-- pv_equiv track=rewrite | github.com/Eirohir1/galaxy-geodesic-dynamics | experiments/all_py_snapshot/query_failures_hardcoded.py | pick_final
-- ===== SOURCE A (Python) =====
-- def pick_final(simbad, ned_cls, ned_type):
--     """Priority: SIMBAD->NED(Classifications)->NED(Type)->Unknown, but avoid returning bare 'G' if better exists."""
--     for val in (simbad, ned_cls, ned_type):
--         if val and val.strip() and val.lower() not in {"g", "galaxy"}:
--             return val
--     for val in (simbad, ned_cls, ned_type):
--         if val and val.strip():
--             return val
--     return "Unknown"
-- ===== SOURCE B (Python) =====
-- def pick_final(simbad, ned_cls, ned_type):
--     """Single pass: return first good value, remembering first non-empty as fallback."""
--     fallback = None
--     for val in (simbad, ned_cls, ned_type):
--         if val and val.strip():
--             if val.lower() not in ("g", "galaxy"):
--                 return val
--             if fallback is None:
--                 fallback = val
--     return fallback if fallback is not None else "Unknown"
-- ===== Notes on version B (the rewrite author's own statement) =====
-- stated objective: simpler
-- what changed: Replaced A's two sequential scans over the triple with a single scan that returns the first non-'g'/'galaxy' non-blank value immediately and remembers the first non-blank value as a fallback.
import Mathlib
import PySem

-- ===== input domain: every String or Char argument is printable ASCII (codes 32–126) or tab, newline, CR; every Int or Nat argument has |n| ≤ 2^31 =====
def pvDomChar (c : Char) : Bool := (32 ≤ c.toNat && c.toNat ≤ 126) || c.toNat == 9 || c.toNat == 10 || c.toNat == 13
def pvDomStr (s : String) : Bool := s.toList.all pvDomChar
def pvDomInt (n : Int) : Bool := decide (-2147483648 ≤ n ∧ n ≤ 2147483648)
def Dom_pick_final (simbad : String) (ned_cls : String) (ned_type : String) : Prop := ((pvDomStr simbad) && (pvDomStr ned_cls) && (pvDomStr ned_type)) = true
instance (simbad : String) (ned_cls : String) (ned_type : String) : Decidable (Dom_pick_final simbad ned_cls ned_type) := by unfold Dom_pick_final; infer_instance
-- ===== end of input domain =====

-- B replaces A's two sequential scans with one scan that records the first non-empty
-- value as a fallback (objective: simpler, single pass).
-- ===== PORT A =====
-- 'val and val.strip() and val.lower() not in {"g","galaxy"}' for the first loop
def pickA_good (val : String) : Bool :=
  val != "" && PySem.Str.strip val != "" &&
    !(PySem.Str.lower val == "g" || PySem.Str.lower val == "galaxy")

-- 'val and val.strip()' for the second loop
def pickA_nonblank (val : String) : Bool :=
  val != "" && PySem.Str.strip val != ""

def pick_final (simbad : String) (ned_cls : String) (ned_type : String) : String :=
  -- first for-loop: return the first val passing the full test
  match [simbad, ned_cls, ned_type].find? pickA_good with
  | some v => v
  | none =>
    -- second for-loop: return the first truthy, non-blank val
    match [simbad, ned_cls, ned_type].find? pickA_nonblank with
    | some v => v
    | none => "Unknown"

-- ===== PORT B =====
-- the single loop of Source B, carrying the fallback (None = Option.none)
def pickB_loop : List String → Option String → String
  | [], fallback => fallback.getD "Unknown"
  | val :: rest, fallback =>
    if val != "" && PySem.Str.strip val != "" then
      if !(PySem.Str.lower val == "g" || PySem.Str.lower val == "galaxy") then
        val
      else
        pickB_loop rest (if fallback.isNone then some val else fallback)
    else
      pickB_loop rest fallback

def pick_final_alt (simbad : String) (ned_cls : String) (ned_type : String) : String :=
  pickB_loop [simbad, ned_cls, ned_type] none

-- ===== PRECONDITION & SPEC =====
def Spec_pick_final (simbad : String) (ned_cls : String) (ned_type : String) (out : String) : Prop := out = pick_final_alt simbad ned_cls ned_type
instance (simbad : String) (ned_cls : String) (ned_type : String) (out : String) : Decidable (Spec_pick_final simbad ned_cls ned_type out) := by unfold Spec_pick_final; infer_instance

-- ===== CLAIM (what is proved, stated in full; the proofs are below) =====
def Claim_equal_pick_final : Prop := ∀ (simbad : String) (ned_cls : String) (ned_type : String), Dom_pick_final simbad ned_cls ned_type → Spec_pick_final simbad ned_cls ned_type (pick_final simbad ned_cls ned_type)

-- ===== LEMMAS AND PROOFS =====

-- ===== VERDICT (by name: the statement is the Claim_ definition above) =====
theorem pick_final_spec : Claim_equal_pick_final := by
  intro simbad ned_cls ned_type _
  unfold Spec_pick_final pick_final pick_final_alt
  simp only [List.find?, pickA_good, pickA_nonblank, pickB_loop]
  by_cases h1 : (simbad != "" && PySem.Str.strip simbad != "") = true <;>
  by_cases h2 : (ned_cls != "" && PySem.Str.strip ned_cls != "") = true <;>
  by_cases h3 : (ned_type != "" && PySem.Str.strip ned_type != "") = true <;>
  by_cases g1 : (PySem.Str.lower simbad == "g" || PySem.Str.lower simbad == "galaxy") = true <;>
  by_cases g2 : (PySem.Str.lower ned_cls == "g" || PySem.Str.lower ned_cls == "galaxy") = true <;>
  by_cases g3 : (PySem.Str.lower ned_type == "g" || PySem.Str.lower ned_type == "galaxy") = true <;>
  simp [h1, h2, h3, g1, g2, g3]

...

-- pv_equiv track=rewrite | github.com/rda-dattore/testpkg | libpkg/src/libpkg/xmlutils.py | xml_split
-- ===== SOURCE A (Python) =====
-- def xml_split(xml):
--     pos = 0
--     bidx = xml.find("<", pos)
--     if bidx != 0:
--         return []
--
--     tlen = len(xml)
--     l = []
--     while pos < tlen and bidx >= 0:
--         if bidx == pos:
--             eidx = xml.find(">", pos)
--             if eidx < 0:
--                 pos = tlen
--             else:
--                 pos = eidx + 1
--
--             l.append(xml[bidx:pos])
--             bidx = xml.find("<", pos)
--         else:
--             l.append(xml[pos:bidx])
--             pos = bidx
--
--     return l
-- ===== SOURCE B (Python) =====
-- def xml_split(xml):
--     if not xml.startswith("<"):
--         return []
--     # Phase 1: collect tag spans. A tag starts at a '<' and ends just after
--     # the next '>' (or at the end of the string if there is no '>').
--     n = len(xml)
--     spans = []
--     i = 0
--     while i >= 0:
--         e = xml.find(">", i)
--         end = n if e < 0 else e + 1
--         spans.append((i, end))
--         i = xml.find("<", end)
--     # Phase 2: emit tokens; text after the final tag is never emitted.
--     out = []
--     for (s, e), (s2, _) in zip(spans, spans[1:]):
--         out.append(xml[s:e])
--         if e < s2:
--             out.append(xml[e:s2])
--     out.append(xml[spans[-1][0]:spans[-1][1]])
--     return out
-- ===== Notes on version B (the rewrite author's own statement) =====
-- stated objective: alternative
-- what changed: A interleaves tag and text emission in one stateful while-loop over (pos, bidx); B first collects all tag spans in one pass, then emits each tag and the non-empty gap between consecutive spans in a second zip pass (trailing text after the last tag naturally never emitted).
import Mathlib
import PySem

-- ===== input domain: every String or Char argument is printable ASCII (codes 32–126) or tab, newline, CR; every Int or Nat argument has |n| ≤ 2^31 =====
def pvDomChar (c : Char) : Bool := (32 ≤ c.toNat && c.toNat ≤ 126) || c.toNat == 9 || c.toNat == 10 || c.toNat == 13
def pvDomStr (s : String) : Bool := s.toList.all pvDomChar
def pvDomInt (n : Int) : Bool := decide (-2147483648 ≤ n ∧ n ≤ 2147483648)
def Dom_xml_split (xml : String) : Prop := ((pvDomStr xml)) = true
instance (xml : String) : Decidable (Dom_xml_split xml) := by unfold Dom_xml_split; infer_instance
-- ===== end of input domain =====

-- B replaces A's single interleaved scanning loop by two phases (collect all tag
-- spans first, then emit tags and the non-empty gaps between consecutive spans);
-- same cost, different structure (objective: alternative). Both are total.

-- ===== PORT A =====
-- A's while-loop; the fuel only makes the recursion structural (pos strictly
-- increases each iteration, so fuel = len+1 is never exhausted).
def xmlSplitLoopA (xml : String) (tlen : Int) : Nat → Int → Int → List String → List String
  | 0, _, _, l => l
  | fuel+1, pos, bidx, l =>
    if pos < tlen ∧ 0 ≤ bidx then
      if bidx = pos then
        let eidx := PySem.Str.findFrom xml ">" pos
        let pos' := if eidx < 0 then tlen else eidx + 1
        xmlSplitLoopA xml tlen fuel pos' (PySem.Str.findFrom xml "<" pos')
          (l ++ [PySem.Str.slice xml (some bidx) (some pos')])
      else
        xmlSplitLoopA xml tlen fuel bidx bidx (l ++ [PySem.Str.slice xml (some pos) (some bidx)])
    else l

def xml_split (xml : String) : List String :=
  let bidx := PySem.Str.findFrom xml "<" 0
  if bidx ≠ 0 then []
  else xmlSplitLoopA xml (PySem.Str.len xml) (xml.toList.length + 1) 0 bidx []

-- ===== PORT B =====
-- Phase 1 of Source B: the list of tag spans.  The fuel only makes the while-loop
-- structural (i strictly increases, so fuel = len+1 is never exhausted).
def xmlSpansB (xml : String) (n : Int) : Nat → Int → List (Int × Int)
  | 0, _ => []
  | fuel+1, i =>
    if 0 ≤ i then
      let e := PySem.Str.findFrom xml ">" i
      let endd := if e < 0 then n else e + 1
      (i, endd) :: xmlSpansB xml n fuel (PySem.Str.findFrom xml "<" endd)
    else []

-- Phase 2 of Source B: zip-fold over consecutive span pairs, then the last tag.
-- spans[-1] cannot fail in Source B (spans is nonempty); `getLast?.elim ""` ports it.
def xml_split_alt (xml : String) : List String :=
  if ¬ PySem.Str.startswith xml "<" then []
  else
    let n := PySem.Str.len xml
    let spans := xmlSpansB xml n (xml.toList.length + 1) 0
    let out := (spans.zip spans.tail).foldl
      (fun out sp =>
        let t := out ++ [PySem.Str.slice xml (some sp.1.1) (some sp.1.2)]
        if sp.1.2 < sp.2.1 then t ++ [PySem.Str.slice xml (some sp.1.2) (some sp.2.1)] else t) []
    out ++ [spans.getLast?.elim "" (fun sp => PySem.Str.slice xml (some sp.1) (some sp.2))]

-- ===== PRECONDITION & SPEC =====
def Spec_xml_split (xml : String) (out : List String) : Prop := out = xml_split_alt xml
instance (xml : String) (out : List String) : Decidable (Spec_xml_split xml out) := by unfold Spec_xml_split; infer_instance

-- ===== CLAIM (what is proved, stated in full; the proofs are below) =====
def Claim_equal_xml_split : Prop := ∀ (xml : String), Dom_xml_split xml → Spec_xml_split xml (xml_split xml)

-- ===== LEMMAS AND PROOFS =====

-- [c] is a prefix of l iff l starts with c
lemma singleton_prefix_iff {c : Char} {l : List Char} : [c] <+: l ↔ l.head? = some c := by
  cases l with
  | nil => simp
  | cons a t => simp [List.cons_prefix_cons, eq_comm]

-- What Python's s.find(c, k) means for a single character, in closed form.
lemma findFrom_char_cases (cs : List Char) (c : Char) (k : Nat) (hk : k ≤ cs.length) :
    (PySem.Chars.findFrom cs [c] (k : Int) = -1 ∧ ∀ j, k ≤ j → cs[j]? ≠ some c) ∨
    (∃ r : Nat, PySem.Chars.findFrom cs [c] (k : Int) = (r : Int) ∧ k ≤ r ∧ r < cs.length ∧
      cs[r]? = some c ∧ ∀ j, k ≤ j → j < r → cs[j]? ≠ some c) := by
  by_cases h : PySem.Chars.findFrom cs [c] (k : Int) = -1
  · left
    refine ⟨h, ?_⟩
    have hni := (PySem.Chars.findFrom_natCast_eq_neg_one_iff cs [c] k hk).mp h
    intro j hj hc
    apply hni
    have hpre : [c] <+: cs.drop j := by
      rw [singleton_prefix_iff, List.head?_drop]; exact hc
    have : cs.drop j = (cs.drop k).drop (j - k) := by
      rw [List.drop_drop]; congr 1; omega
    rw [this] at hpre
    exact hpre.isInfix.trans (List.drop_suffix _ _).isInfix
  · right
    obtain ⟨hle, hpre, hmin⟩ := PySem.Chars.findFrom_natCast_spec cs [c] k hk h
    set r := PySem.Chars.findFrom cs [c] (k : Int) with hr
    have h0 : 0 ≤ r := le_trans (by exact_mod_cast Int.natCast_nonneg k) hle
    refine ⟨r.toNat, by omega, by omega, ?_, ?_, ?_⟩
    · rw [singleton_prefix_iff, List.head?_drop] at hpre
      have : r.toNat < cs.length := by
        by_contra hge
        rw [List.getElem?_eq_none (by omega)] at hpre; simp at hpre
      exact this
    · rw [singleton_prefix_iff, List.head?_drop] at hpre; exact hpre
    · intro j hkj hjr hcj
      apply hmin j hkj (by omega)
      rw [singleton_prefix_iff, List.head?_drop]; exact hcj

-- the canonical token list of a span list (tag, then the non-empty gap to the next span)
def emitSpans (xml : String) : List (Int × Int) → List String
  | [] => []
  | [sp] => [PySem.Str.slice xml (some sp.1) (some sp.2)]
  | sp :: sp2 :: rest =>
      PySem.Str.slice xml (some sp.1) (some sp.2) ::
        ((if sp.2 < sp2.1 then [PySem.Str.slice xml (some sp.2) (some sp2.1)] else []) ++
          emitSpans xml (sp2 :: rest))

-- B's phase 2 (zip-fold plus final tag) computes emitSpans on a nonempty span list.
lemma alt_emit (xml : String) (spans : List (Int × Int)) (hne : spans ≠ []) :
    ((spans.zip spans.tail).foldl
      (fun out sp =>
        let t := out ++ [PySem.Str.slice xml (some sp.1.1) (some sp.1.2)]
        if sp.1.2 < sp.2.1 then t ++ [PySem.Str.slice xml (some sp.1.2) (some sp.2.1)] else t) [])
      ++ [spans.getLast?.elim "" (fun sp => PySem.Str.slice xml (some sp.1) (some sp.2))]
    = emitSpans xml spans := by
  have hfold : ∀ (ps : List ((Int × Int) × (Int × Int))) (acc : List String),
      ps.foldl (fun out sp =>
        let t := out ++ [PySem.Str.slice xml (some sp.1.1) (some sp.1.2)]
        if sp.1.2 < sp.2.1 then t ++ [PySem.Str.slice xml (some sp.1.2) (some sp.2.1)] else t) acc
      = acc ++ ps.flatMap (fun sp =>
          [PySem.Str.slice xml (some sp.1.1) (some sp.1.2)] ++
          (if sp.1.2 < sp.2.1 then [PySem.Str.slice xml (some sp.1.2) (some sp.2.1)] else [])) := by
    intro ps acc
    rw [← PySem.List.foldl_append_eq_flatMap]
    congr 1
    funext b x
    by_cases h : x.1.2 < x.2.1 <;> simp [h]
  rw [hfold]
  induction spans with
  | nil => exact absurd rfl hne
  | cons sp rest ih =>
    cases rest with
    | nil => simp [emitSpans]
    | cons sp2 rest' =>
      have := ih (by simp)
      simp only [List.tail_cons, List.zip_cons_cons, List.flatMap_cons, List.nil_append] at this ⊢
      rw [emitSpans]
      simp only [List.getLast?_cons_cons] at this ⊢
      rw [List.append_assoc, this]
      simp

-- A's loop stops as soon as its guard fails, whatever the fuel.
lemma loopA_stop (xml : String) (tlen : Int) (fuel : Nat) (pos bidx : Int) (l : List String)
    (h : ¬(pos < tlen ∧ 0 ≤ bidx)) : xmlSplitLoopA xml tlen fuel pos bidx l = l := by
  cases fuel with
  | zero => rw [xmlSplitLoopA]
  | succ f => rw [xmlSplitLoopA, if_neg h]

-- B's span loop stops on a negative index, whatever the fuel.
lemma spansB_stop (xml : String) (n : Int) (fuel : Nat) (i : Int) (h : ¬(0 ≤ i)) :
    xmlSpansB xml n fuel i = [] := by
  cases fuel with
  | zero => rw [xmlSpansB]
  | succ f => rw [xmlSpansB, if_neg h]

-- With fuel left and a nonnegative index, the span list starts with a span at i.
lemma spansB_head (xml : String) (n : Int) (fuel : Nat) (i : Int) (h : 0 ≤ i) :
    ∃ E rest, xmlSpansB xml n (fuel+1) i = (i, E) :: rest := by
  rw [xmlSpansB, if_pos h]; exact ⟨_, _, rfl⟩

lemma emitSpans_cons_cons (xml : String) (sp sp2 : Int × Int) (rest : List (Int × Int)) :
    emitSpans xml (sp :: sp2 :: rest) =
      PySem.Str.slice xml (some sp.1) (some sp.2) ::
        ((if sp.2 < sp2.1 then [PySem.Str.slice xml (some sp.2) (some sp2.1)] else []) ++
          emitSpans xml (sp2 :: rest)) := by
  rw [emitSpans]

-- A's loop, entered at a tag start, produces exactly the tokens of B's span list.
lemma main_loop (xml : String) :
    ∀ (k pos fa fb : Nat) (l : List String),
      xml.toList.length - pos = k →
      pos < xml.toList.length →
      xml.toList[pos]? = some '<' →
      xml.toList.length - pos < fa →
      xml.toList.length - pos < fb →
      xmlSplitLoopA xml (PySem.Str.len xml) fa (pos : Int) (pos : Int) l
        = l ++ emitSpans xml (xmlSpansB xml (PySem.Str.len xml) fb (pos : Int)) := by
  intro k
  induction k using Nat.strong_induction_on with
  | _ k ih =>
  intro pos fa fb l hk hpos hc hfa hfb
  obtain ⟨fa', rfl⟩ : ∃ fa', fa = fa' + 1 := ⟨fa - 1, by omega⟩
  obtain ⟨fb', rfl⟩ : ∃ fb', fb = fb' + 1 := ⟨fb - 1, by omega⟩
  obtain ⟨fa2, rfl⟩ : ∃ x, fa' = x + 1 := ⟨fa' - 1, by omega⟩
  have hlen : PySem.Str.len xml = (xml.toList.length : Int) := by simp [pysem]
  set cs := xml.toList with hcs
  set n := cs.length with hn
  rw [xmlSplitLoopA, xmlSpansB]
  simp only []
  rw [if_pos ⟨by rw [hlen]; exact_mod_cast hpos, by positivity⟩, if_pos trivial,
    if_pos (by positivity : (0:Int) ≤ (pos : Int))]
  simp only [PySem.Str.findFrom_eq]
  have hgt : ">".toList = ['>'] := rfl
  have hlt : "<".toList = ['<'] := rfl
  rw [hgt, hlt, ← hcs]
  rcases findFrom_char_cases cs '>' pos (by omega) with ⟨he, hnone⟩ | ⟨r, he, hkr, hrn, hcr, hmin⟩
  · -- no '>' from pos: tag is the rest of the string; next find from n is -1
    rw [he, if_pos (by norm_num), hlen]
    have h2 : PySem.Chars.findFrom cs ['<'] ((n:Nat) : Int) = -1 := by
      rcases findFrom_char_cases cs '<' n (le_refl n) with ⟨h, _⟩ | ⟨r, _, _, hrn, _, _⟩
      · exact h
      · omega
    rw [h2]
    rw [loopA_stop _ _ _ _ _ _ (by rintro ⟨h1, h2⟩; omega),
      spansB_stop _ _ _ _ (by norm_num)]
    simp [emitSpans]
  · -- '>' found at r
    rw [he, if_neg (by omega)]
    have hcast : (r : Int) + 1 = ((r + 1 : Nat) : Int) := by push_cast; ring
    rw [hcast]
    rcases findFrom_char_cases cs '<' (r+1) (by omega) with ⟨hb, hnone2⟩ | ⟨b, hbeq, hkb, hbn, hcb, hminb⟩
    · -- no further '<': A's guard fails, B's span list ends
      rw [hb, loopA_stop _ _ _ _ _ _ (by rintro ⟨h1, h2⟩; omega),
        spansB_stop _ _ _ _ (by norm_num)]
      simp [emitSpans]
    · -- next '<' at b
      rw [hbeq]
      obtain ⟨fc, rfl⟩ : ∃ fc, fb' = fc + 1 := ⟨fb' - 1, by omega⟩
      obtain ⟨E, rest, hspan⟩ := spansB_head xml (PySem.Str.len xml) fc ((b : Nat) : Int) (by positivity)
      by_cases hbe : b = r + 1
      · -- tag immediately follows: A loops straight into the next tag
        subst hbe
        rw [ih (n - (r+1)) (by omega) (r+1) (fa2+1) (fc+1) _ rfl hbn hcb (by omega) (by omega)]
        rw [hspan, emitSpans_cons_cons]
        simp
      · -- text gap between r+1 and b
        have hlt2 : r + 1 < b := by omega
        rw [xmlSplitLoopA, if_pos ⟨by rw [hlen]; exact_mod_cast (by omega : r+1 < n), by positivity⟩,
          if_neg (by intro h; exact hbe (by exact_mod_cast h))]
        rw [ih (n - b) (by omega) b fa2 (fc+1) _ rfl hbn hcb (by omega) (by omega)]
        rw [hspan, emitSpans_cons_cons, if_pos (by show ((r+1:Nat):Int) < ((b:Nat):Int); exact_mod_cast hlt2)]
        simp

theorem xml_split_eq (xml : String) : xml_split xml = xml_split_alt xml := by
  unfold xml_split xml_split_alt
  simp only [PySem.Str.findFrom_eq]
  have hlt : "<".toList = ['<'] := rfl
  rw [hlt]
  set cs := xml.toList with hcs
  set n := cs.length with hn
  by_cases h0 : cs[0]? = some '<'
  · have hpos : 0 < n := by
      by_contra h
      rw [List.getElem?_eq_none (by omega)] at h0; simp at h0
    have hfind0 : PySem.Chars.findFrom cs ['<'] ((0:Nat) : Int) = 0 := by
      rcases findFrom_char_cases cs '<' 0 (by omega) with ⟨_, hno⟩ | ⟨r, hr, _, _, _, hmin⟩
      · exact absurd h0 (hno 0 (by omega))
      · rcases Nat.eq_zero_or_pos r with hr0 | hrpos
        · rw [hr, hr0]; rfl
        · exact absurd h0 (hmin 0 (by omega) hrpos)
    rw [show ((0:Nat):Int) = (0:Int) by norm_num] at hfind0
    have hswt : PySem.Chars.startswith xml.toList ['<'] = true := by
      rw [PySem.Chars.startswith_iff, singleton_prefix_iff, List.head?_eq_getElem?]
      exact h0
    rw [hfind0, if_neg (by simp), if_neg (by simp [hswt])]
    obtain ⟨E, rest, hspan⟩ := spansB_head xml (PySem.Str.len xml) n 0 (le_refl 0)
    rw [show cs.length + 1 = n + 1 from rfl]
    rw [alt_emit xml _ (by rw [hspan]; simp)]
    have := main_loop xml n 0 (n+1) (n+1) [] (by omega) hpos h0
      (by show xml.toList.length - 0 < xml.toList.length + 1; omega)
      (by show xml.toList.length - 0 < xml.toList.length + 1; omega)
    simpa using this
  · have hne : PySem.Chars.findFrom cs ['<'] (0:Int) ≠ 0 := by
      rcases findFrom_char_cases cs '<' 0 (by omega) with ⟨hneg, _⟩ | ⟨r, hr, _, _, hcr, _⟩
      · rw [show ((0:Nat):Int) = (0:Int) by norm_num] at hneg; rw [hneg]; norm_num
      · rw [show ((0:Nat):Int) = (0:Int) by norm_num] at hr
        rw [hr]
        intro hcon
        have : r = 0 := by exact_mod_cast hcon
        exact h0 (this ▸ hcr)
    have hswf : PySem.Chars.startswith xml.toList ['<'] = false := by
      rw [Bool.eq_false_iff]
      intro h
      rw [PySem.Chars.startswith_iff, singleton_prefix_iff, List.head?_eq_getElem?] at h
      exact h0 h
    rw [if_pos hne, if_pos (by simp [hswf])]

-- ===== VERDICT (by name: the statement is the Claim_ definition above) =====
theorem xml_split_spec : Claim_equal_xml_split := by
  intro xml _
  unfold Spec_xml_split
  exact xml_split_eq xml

PROBLEM REQUIREMENTS: Scan the material for "track" and copy the lines that hold it.

RESPONSE BELOW:
-- pv_equiv track=rewrite | github.com/Eirohir1/galaxy-geodesic-dynamics | experiments/all_py_snapshot/query_failures_hardcoded.py | pick_final
-- pv_equiv track=rewrite | github.com/rda-dattore/testpkg | libpkg/src/libpkg/xmlutils.py | xml_split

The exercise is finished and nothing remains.